Galatians 3: 1-6
1O foolish Galatians! Who has bewitched you? It was before your eyes that Jesus Christ was publicly portrayed as crucified. 2Let me ask you only this: Did you receive the Spirit by works of the law or by hearing with faith? 3Are you so foolish? Having begun by the Spirit, are you now being perfected by the flesh? 4Did you suffer so many things in vain—if indeed it was in vain? 5Does he who supplies the Spirit to you and works miracles among you do so by works of the law, or by hearing with faith— 6just as Abraham “believed God, and it was counted to him as righteousness”?
I have a very hard time believing in mere coincidences. I can’t accept that events which occur and plant themselves before our eyes as noteworthy and remarkable can be dismissed as meaninglessness and chance. But still, I probably don’t use the word “miracle” very often. It seems to me something that should be used sparingly, like “hero,” or “despair,” or cilantro. Be sure you need it before you use it.
But I do believe in miracles, and I do believe they come directly from the hand of a personal God, and that they work into individual lives in dramatic, “in the moment” ways, even while they ripple out, maybe invisibly, into the greater work he is doing in history.

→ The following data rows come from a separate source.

lemma main_eq (values : List Int) (hv : values ≠ []) :
    pick_age_years_py values = pick_age_years_py_alt values := by
  set s := PySem.List.sorted values (fun x => x) with hs_def
  have hperm : s.Perm values := PySem.List.sorted_perm values (fun x => x) false
  have hpair : s.Pairwise (· ≤ ·) := PySem.List.sorted_pairwise values (fun x => x)
  have hsne : s ≠ [] := fun h => hv ((PySem.List.sorted_eq_nil_iff _ _ _).1 h)
  obtain ⟨hc, hpw, hmem⟩ := runsOf_spec s hpair
  set runs := runsOf s with hruns_def
  set keys := runs.map (fun p => p.1) with hkeys_def
  have hrne : runs ≠ [] := by
    rcases hsd : s with _ | ⟨y, t⟩
    · exact absurd hsd hsne
    · rw [hruns_def, hsd, runsOf]; simp
  have hcnt : ∀ v : Int, s.count v = values.count v := fun v => hperm.count_eq v
  have hpos : ∀ p ∈ runs, 1 ≤ p.2 := by
    intro p hp
    rw [hc p hp]
    exact List.count_pos_iff.2 ((hmem p.1).1 (List.mem_map.2 ⟨p, hp, rfl⟩))
  set M := maxC runs with hM_def
  set Fr := runs.filter (fun p => p.2 = M) with hFr_def
  -- B's scan result
  have hscan : pickScan s 0 0 none = (M, Fr.length, (Fr.head?).map (fun p => p.1)) := by
    rw [pickScan_eq_scanPairs, scanPairs_spec, if_neg]
    intro hall
    obtain ⟨p, hp⟩ := List.exists_mem_of_ne_nil runs hrne
    exact absurd (hall p hp) (by have := hpos p hp; omega)
  -- A's counter values list
  set D := (PySem.Set.ofList values : List Int) with hD_def
  have hvals : (PySem.Dict.counter values).values
      = D.map (fun k => ((values.count k : Int))) := by
    simp only [PySem.Dict.values, PySem.Dict.items_counter, List.map_map]
    rfl
  have hDne : D ≠ [] := by
    obtain ⟨a, ha⟩ := List.exists_mem_of_ne_nil values hv
    intro h
    rw [hD_def] at h
    exact absurd ((PySem.Set.mem_ofList values a).2 ha) (by rw [h]; simp)
  obtain ⟨m, hm_eq⟩ : ∃ m, PySem.List.max? ((PySem.Dict.counter values).values) (fun x => x) = some m := by
    rcases h : PySem.List.max? ((PySem.Dict.counter values).values) (fun x => x) with _ | m
    · rw [PySem.List.max?_eq_none_iff, hvals] at h
      exact absurd (List.map_eq_nil_iff.1 h) hDne
    · exact ⟨m, rfl⟩
  have hub : ∀ y ∈ D.map (fun k => ((values.count k : Int))), y ≤ m := by
    have := PySem.List.max?_isMax (hvals ▸ hm_eq)
    simpa using this
  have hmm : m ∈ D.map (fun k => ((values.count k : Int))) := PySem.List.max?_mem (hvals ▸ hm_eq)
  -- m = M
  have hkeysD : ∀ v : Int, v ∈ D ↔ v ∈ keys := by
    intro v
    rw [hD_def, PySem.Set.mem_ofList, ← hperm.mem_iff]
    exact (hmem v).symm
  have hMm : m = (M : Int) := by
    apply le_antisymm
    · obtain ⟨k, hkD, hkm⟩ := List.mem_map.1 hmm
      obtain ⟨p, hp, hpk⟩ := List.mem_map.1 ((hkeysD k).1 hkD)
      have : p.2 = values.count k := by rw [hc p hp, hpk, hcnt]
      rw [← hkm, ← this]
      exact_mod_cast le_maxC hp
    · obtain ⟨p, hp, hpe⟩ := maxC_mem hrne
      have h1 : p.1 ∈ D := (hkeysD p.1).2 (List.mem_map.2 ⟨p, hp, rfl⟩)
      have h2 : ((values.count p.1 : Int)) ≤ m := hub _ (List.mem_map.2 ⟨p.1, h1, rfl⟩)
      rw [← hcnt, ← hc p hp, hpe] at h2
      exact h2
  -- the mode filters
  set P : Int → Bool := fun k => decide (values.count k = M) with hP_def
  have hfiltc : runs.filter (fun p => p.2 = M) = runs.filter (fun p => P p.1) := by
    refine List.filter_congr ?_
    intro p hp
    simp [hP_def, hc p hp, hcnt]
  have hFr_map : Fr.map (fun p => p.1) = keys.filter P := by
    rw [hFr_def, hfiltc, hkeys_def, List.filter_map]
    rfl
  have hkeys_nodup : keys.Nodup := hpw.imp (fun h => ne_of_lt h)
  have hD_nodup : D.Nodup := PySem.Set.nodup_ofList values
  have hDperm : D.Perm keys := (List.perm_ext_iff_of_nodup hD_nodup hkeys_nodup).2 hkeysD
  have hfperm : (D.filter P).Perm (keys.filter P) := hDperm.filter P
  -- A's modes list
  have hmodes : ((PySem.Dict.counter values).items.filter (fun p => p.2 == m)).map (fun p => p.1)
      = D.filter P := by
    rw [PySem.Dict.items_counter, List.filter_map, List.map_map]
    have h1 : (fun p : Int × Int => p.2 == m) ∘ (fun k => (k, (values.count k : Int))) = P := by
      funext k
      simp only [Function.comp, hP_def, hMm]
      by_cases h : List.count k values = M
      · simp [h]
      · simp [beq_eq_false_iff_ne, h]
    rw [h1]
    have h2 : ((fun p : Int × Int => p.1) ∘ fun k => (k, (values.count k : Int))) = id := rfl
    rw [h2, List.map_id]
  -- lengths agree
  have hlen : (PySem.List.sorted (((PySem.Dict.counter values).items.filter (fun p => p.2 == m)).map (fun p => p.1)) (fun x => x)).length = Fr.length := by
    rw [PySem.List.length_sorted, hmodes, hfperm.length_eq, ← hFr_map, List.length_map]
  -- unfold both programs
  rw [pick_age_years_py, pick_age_years_py_alt, if_neg hv, if_neg hv]
  simp only [← hs_def, hscan, hm_eq]
  by_cases hL : Fr.length = 1
  · rw [hL] at hlen
    rw [if_pos hlen, if_pos hL]
    -- both return the unique mode
    have h1 : (keys.filter P).length = 1 := by rw [← hFr_map, List.length_map, hL]
    obtain ⟨k0, hk0⟩ := List.length_eq_one_iff.1 h1
    have hDf : D.filter P = [k0] := List.perm_singleton.1 (hk0 ▸ hfperm)
    have hsorted1 : PySem.List.sorted (((PySem.Dict.counter values).items.filter (fun p => p.2 == m)).map (fun p => p.1)) (fun x => x) = [k0] := by
      refine PySem.List.sorted_eq_of_perm_of_pairwise_lt _ _ _ ?_ (List.pairwise_singleton _ _)
      rw [hmodes, hDf]
    rw [hsorted1]
    have hhead : (Fr.head?).map (fun p => p.1) = some k0 := by
      rw [← List.head?_map, hFr_map, hk0]
      rfl
    rw [hhead]
    rfl
  · rw [if_neg (by rw [hlen]; exact hL), if_neg hL]
    rw [median_int_py]

-- ===== VERDICT (by name: the statement is the Claim_ definition above) =====
theorem pick_age_years_py_spec : Claim_equal_pick_age_years_py := by
  intro values _
  unfold Spec_pick_age_years_py
  by_cases hv : values = []
  · subst hv; rfl
  · exact main_eq values hv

So after hearing today’s sermon, I could hardly consider it a coincidence that I had been asked to reflect on this one for the church blog. God knows what he is up to, even if I can’t see it very clearly.
I was particularly thankful for the pastor's explanation of the three approaches in modern thought to miracles: Cessationist, Continuationist, and Analogous. As he predicted, most of us have heard of, whether by formal name or not, both of the first two positions. But the “third way” comes into play here, and hearing it named was new to me—though it is where I think I fit best.
I was never at home in either the Cessationist or Continuationist camps. I accept that the scriptures are complete, and so I agree with the first position in that regard. Everything we need to know about God's work and how it brings us to salvation is in the book already.
But in my own personal experience, I have seen too many things I cannot call coincidences to accept that God does not still act in some regard, supernaturally, outside of the normal order of things as we expect it.
The description of the Analogous position is satisfying to me: God is still involved. He still turns the king’s heart like a watercourse and reaches into my life to touch with healing, or presence, or provision in ways I cannot explain away as the workings of an impersonal universe. But it isn’t new revelation.
It is instead affirmation of the revelation the Bible has already given. It is the work of the Holy Spirit continuing to testify to all that the apostles, and Christ himself, and the prophets, and the God who took his people by the hand and led them out of Egypt have been saying all along: I AM is with you.
And I need that affirmation. I have a chronic case of spiritual amnesia. I hear it’s a plague among believers, and I am absolutely infected. I have no excuse. I know his voice, and I’ve seen the physical miracles in my own life so many times. Evidence as clear as manna falling from heaven.
When we were newlyweds, God clearly met me before I, in my seedling faith, had even thought to ask him. I was paying household bills and found we were $90 short of all that was due, with no paycheck for either of us coming for weeks yet. I remember sitting at our tiny kitchen table fretting. Just fretting. Not praying. Not asking him for help. I was living the naturalist then: We don’t have it. My pristine credit is about to get a black mark. Oh woe is me, what shall I ever do? And then the phone rang. I mean it. Right then, the phone rang. I wish I could say with smug piety that I had prayed and God answered, but that isn’t honest. I didn’t pray. He still came.
A local businessman who was an acquaintance was on the phone. He owned a property less than a half mile from our house and he was also in charge of maintenance for his church’s property. His lawn care guys had spontaneously quit on him, and both properties needed to be mowed ASAP. Could Bill just load up his mower and quickly run over to both and mow the grass to make it presentable? He’d be glad to pay and his budget was . . . wait for it . . . $90. Exactly. Oh you of little faith? Why do you still doubt?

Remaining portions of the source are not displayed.